8. The method for identifying and self-diagnosing monitoring signals of the entire jet grouting pile based on resistivity testing according to claim 7, characterized in that, The fifth stage of pile depth detection inversion logic and defect classification identification includes: During the monitoring process, a relay is used to switch the time-division multiplexing to return the circuit to the deep detection state, and the current flows to the ground loop electrode to obtain the deep detection resistance after being focused and squeezed. If the shallow detection resistance is greater than or equal to the deep detection resistance, it is determined that the shielding focusing function is lost, indicating that the probe may be in a severely tilted wall-attached state or that the shielding drive branch is faulty. If the shallow detection resistor and the deep detection resistor rise back to the background reference synchronously, the effective pile formation is determined to have failed, and the pressure parameters of the high-pressure jet pump are checked.
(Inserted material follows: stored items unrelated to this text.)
-- pv_equiv track=rewrite | github.com/nirajyt2022-source/edTech | backend/app/services/worksheet_generator.py | ensure_roles
-- ===== SOURCE A (Python) =====
-- VALID_ROLES = {"recognition", "representation", "application", "error_detection", "thinking"}
--
-- TIER_ORDER = {"recognition": 0, "representation": 0, "application": 1, "error_detection": 2, "thinking": 2}
--
-- def ensure_roles(questions: list[dict], difficulty: str) -> list[dict]:
--     """Assign roles if missing, then re-order by tier."""
--     for i, q in enumerate(questions):
--         if q.get("role") not in VALID_ROLES:
--             n = len(questions)
--             pct = i / max(n, 1)
--             if pct < 0.4:
--                 q["role"] = "recognition"
--             elif pct < 0.8:
--                 q["role"] = "application"
--             else:
--                 q["role"] = "thinking"
--     # Re-order: foundation → application → stretch
--     questions.sort(key=lambda q: TIER_ORDER.get(q.get("role", ""), 1))
--     return questions
-- ===== SOURCE B (Python) =====
-- VALID_ROLES = {"recognition", "representation", "application", "error_detection", "thinking"}
--
-- TIER_ORDER = {"recognition": 0, "representation": 0, "application": 1, "error_detection": 2, "thinking": 2}
--
--
-- def _role_for(i, n):
--     # integer thresholds: i/n < 0.4 iff 5*i < 2*n, i/n < 0.8 iff 5*i < 4*n
--     if 5 * i < 2 * n:
--         return "recognition"
--     if 5 * i < 4 * n:
--         return "application"
--     return "thinking"
--
--
-- def ensure_roles(questions: list[dict], difficulty: str) -> list[dict]:
--     """Assign roles if missing, then re-order by tier (stable 3-way bucket pass)."""
--     n = len(questions)
--     for i in range(n):
--         q = questions[i]
--         if q.get("role") not in VALID_ROLES:
--             q["role"] = _role_for(i, n)
--     buckets = ([], [], [])
--     for q in questions:
--         buckets[TIER_ORDER.get(q.get("role", ""), 1)].append(q)
--     questions[:] = buckets[0] + buckets[1] + buckets[2]
--     return questions
-- ===== Notes on version B (the rewrite author's own statement) =====
-- stated objective: alternative
-- what changed: The final stable sort by tier is replaced by a single left-to-right 3-way bucket partition (append each question to its tier's list, then concatenate tier 0/1/2), and the role-assignment loop tests the exact integer thresholds 5*i < 2*n / 5*i < 4*n instead of comparing the float i/max(n,1) with 0.4/0.8.
import Mathlib
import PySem

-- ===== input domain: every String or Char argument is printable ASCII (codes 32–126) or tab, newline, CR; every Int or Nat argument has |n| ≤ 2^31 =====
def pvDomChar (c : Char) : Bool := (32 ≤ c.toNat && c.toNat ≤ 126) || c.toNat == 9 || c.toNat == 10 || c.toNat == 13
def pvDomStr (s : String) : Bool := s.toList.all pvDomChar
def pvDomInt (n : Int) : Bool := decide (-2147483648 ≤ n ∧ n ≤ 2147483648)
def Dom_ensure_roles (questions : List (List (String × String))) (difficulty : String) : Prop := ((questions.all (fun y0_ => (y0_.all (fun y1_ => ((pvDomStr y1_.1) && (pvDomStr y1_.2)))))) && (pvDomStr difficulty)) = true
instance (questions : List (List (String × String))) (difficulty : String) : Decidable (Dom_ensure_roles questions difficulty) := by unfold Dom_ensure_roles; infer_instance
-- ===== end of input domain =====

-- B replaces the final stable sort by tier with a single left-to-right 3-way bucket partition
-- (alternative algorithm; equivalence is about the RETURN value — in Python both A and B also
-- mutate the argument list and its dicts in place in the same way).

-- ===== PORT A =====
-- shared module constants of Source A
def VALID_ROLES : PySem.Set String :=
  PySem.Set.ofList ["recognition", "representation", "application", "error_detection", "thinking"]

def TIER_ORDER : PySem.Dict String Int :=
  PySem.Dict.ofList [("recognition", 0), ("representation", 0), ("application", 1), ("error_detection", 2), ("thinking", 2)]

-- q.get("role") in VALID_ROLES (None is never in the set)
def hasValidRole (q : List (String × String)) : Bool :=
  match (PySem.Dict.mk q).get? "role" with
  | some r => VALID_ROLES.contains r
  | none => false

-- q["role"] = v  (dict overwrite in place / append)
def setRole (q : List (String × String)) (v : String) : List (String × String) :=
  ((PySem.Dict.mk q).insert "role" v).items

-- sort key: TIER_ORDER.get(q.get("role", ""), 1)
def tierKey (q : List (String × String)) : Int :=
  TIER_ORDER.getD ((PySem.Dict.mk q).getD "role" "") 1

def ensure_roles (questions : List (List (String × String))) (difficulty : String) : List (List (String × String)) :=
  -- for i, q in enumerate(questions): assign a default role where missing/invalid.
  -- pct = i / max(n, 1) is a float compared with 0.4 / 0.8; for 0 ≤ i < n ≤ 2^31 the float
  -- comparison agrees exactly with the rational one, ported as 5*i < 2*max(n,1) / 5*i < 4*max(n,1)
  -- (|i/n − 2/5| ≥ 1/(5n), far above double rounding error).
  let n : Int := questions.length
  let assigned := (PySem.List.enumerate questions).map (fun iq =>
    if hasValidRole iq.2 then iq.2
    else
      if 5 * iq.1 < 2 * (max n 1) then setRole iq.2 "recognition"
      else if 5 * iq.1 < 4 * (max n 1) then setRole iq.2 "application"
      else setRole iq.2 "thinking")
  -- questions.sort(key=lambda q: TIER_ORDER.get(q.get("role", ""), 1))  (stable)
  PySem.List.sorted assigned tierKey false

-- ===== PORT B =====
def roleFor (i n : Int) : String :=
  if 5 * i < 2 * n then "recognition"
  else if 5 * i < 4 * n then "application"
  else "thinking"

-- for i in range(n): q = questions[i]; if role invalid: q["role"] = _role_for(i, n)
def assignRoles (i n : Int) : List (List (String × String)) → List (List (String × String))
  | [] => []
  | q :: t => (if hasValidRole q then q else setRole q (roleFor i n)) :: assignRoles (i + 1) n t

def ensure_roles_alt (questions : List (List (String × String))) (difficulty : String) : List (List (String × String)) :=
  let n : Int := questions.length
  let qs1 := assignRoles 0 n questions
  -- buckets[TIER_ORDER.get(q.get("role", ""), 1)].append(q), one pass, then concatenate
  let b := qs1.foldl (fun (acc : List (List (String × String)) × List (List (String × String)) × List (List (String × String))) q =>
      let t := tierKey q
      if t == 0 then (acc.1 ++ [q], acc.2.1, acc.2.2)
      else if t == 1 then (acc.1, acc.2.1 ++ [q], acc.2.2)
      else (acc.1, acc.2.1, acc.2.2 ++ [q]))
    ([], [], [])
  b.1 ++ b.2.1 ++ b.2.2

-- ===== PRECONDITION & SPEC =====
def Spec_ensure_roles (questions : List (List (String × String))) (difficulty : String) (out : List (List (String × String))) : Prop := out = ensure_roles_alt questions difficulty
instance (questions : List (List (String × String))) (difficulty : String) (out : List (List (String × String))) : Decidable (Spec_ensure_roles questions difficulty out) := by unfold Spec_ensure_roles; infer_instance

-- ===== CLAIM (what is proved, stated in full; the proofs are below) =====
def Claim_equal_ensure_roles : Prop := ∀ (questions : List (List (String × String))) (difficulty : String), Dom_ensure_roles questions difficulty → Spec_ensure_roles questions difficulty (ensure_roles questions difficulty)

-- ===== LEMMAS AND PROOFS =====

-- A's enumerate-map assignment equals B's counter recursion
lemma assign_eq (m : Int) : ∀ (l : List (List (String × String))) (s : Int),
    (PySem.List.enumerate l s).map (fun iq =>
      if hasValidRole iq.2 then iq.2
      else
        if 5 * iq.1 < 2 * m then setRole iq.2 "recognition"
        else if 5 * iq.1 < 4 * m then setRole iq.2 "application"
        else setRole iq.2 "thinking")
      = assignRoles s m l := by
  intro l
  induction l with
  | nil => intro s; rfl
  | cons q t ih =>
    intro s
    simp only [PySem.List.enumerate_cons, List.map_cons, ih, assignRoles, roleFor]
    by_cases hv : hasValidRole q
    · simp [hv]
    · by_cases h2 : 5 * s < 2 * m
      · simp [hv, h2]
      · by_cases h4 : 5 * s < 4 * m <;> simp [hv, h2, h4]

lemma TIER_ORDER_mk : TIER_ORDER = PySem.Dict.mk
    [("recognition", 0), ("representation", 0), ("application", 1), ("error_detection", 2), ("thinking", 2)] := by
  rfl

-- the tier key always lies in {0, 1, 2}
lemma tierKey_range (q : List (String × String)) :
    tierKey q = 0 ∨ tierKey q = 1 ∨ tierKey q = 2 := by
  unfold tierKey
  generalize (PySem.Dict.mk q).getD "role" "" = s
  rw [TIER_ORDER_mk]
  simp only [PySem.Dict.getD, PySem.Dict.get?_mk_cons]
  split_ifs <;> simp [PySem.Dict.get?]

lemma insertBy_skip_block {α : Type} (key : α → Int) (a : α) (l t : List α)
    (h : ∀ y ∈ l, ¬ key a < key y) :
    PySem.List.insertBy (fun p q => decide (key p < key q)) a (l ++ t)
      = l ++ PySem.List.insertBy (fun p q => decide (key p < key q)) a t := by
  induction l with
  | nil => rfl
  | cons y ys ih =>
    have hy : ¬ key a < key y := h y (by simp)
    simp only [List.cons_append, PySem.List.insertBy, decide_eq_true_eq]
    rw [if_neg hy, ih (fun z hz => h z (by simp [hz]))]

lemma insertBy_front {α : Type} (key : α → Int) (a : α) (l : List α)
    (h : ∀ y ∈ l, key a < key y) :
    PySem.List.insertBy (fun p q => decide (key p < key q)) a l = a :: l := by
  cases l with
  | nil => rfl
  | cons y ys =>
    simp only [PySem.List.insertBy, decide_eq_true_eq]
    rw [if_pos (h y (by simp))]

lemma insertBy_last {α : Type} (key : α → Int) (a : α) (l : List α)
    (h : ∀ y ∈ l, ¬ key a < key y) :
    PySem.List.insertBy (fun p q => decide (key p < key q)) a l = l ++ [a] := by
  induction l with
  | nil => rfl
  | cons y ys ih =>
    have hy : ¬ key a < key y := h y (by simp)
    simp only [PySem.List.insertBy, decide_eq_true_eq]
    rw [if_neg hy, ih (fun z hz => h z (by simp [hz]))]
    rfl

lemma mem_filter_key {α : Type} {l : List α} {key : α → Int} {c : Int} {x : α}
    (hx : x ∈ l.filter (fun y => key y == c)) : key x = c := by
  simp only [List.mem_filter, beq_iff_eq] at hx
  exact hx.2

-- stable sort by a {0,1,2}-valued key is the 3-way partition
lemma sorted3 {α : Type} (l : List α) (key : α → Int)
    (h : ∀ x ∈ l, key x = 0 ∨ key x = 1 ∨ key x = 2) :
    PySem.List.sorted l key false
      = l.filter (fun x => key x == 0) ++ l.filter (fun x => key x == 1) ++ l.filter (fun x => key x == 2) := by
  rw [PySem.List.sorted_eq_foldl_insertBy]
  induction l using List.reverseRecOn with
  | nil => rfl
  | append_singleton t a ih =>
    have ht : ∀ x ∈ t, key x = 0 ∨ key x = 1 ∨ key x = 2 := fun x hx => h x (by simp [hx])
    rw [List.foldl_append, List.foldl_cons, List.foldl_nil, ih ht]
    have ha := h a (by simp)
    simp only [List.filter_append, List.filter_cons, List.filter_nil]
    rcases ha with h0 | h1 | h2
    · rw [List.append_assoc,
        insertBy_skip_block key a (t.filter (fun x => key x == 0)) _
          (fun y hy => by have := mem_filter_key hy; omega),
        insertBy_front key a _ (fun y hy => by
          rcases List.mem_append.mp hy with hy | hy <;> (have := mem_filter_key hy; omega))]
      simp [h0]
    · rw [insertBy_skip_block key a (t.filter (fun x => key x == 0) ++ t.filter (fun x => key x == 1))
          (t.filter (fun x => key x == 2)) (fun y hy => by
            rcases List.mem_append.mp hy with hy | hy <;> (have := mem_filter_key hy; omega)),
        insertBy_front key a _ (fun y hy => by have := mem_filter_key hy; omega)]
      simp [h1]
    · rw [insertBy_last key a _ (fun y hy => by
        rcases List.mem_append.mp hy with hy | hy
        · rcases List.mem_append.mp hy with hy | hy <;> (have := mem_filter_key hy; omega)
        · have := mem_filter_key hy; omega)]
      simp [h2]

-- the bucket fold computes the three filters
lemma fold3 (l : List (List (String × String))) :
    ∀ (a b c : List (List (String × String))),
    l.foldl (fun (acc : List (List (String × String)) × List (List (String × String)) × List (List (String × String))) q =>
      let t := tierKey q
      if t == 0 then (acc.1 ++ [q], acc.2.1, acc.2.2)
      else if t == 1 then (acc.1, acc.2.1 ++ [q], acc.2.2)
      else (acc.1, acc.2.1, acc.2.2 ++ [q])) (a, b, c)
    = (a ++ l.filter (fun q => tierKey q == 0),
       b ++ l.filter (fun q => tierKey q == 1),
       c ++ l.filter (fun q => !(tierKey q == 0) && !(tierKey q == 1))) := by
  induction l with
  | nil => intro a b c; simp
  | cons q t ih =>
    intro a b c
    rw [List.foldl_cons]
    by_cases h0 : tierKey q = 0
    · have hstep : (let tk := tierKey q
        if tk == 0 then (a ++ [q], b, c)
        else if tk == 1 then (a, b ++ [q], c)
        else (a, b, c ++ [q])) = (a ++ [q], b, c) := by simp [h0]
      rw [hstep, ih]
      simp [h0]
    · by_cases h1 : tierKey q = 1
      · have hstep : (let tk := tierKey q
          if tk == 0 then (a ++ [q], b, c)
          else if tk == 1 then (a, b ++ [q], c)
          else (a, b, c ++ [q])) = (a, b ++ [q], c) := by simp [h0, h1]
        rw [hstep, ih]
        simp [h1]
      · have hstep : (let tk := tierKey q
          if tk == 0 then (a ++ [q], b, c)
          else if tk == 1 then (a, b ++ [q], c)
          else (a, b, c ++ [q])) = (a, b, c ++ [q]) := by simp [h0, h1]
        rw [hstep, ih]
        simp [h0, h1]


lemma third_filter (l : List (List (String × String)))
    (h : ∀ x ∈ l, tierKey x = 0 ∨ tierKey x = 1 ∨ tierKey x = 2) :
    l.filter (fun q => !(tierKey q == 0) && !(tierKey q == 1)) = l.filter (fun q => tierKey q == 2) := by
  apply List.filter_congr
  intro x hx
  rcases h x hx with h' | h' | h' <;> simp [h']

-- ===== VERDICT (by name: the statement is the Claim_ definition above) =====
theorem ensure_roles_spec : Claim_equal_ensure_roles := by
  intro questions difficulty _
  unfold Spec_ensure_roles
  simp only [ensure_roles, ensure_roles_alt]
  cases questions with
  | nil => rfl
  | cons q0 qt =>
    have hmax : max ((q0 :: qt).length : Int) 1 = ((q0 :: qt).length : Int) := by
      have h1 : (1 : Int) ≤ ((q0 :: qt).length : Int) := by
        simp [List.length_cons]
      omega
    rw [hmax, assign_eq]
    set l := assignRoles 0 ((q0 :: qt).length : Int) (q0 :: qt) with hl
    have hr : ∀ x ∈ l, tierKey x = 0 ∨ tierKey x = 1 ∨ tierKey x = 2 := fun x _ => tierKey_range x
    rw [fold3 l [] [] [], third_filter l hr]
    simpa using sorted3 l tierKey hr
If the shallow detection resistance maintains the low resistance characteristic of the grout while the deep detection resistance shows a step-like sudden increase, it is determined to be a local necking of the pile body; If the shallow detection resistor and the deep detection resistor exhibit a monotonically synchronous upward drift over time and are independent of spatial depth, it is determined that the detection electrode is continuously scaling, and the probe should be flushed. If the deep detection resistor is stably within the physical envelope range set by the shallow detection resistor and the background benchmark, and satisfies the closed-loop conservation of the total output current and the ground loop return current, then the deep detection resistor is determined to be effective. Combined with the true value of the feature locked at this depth and the background benchmark, the full pile length monitoring report and quality evaluation conclusion are obtained.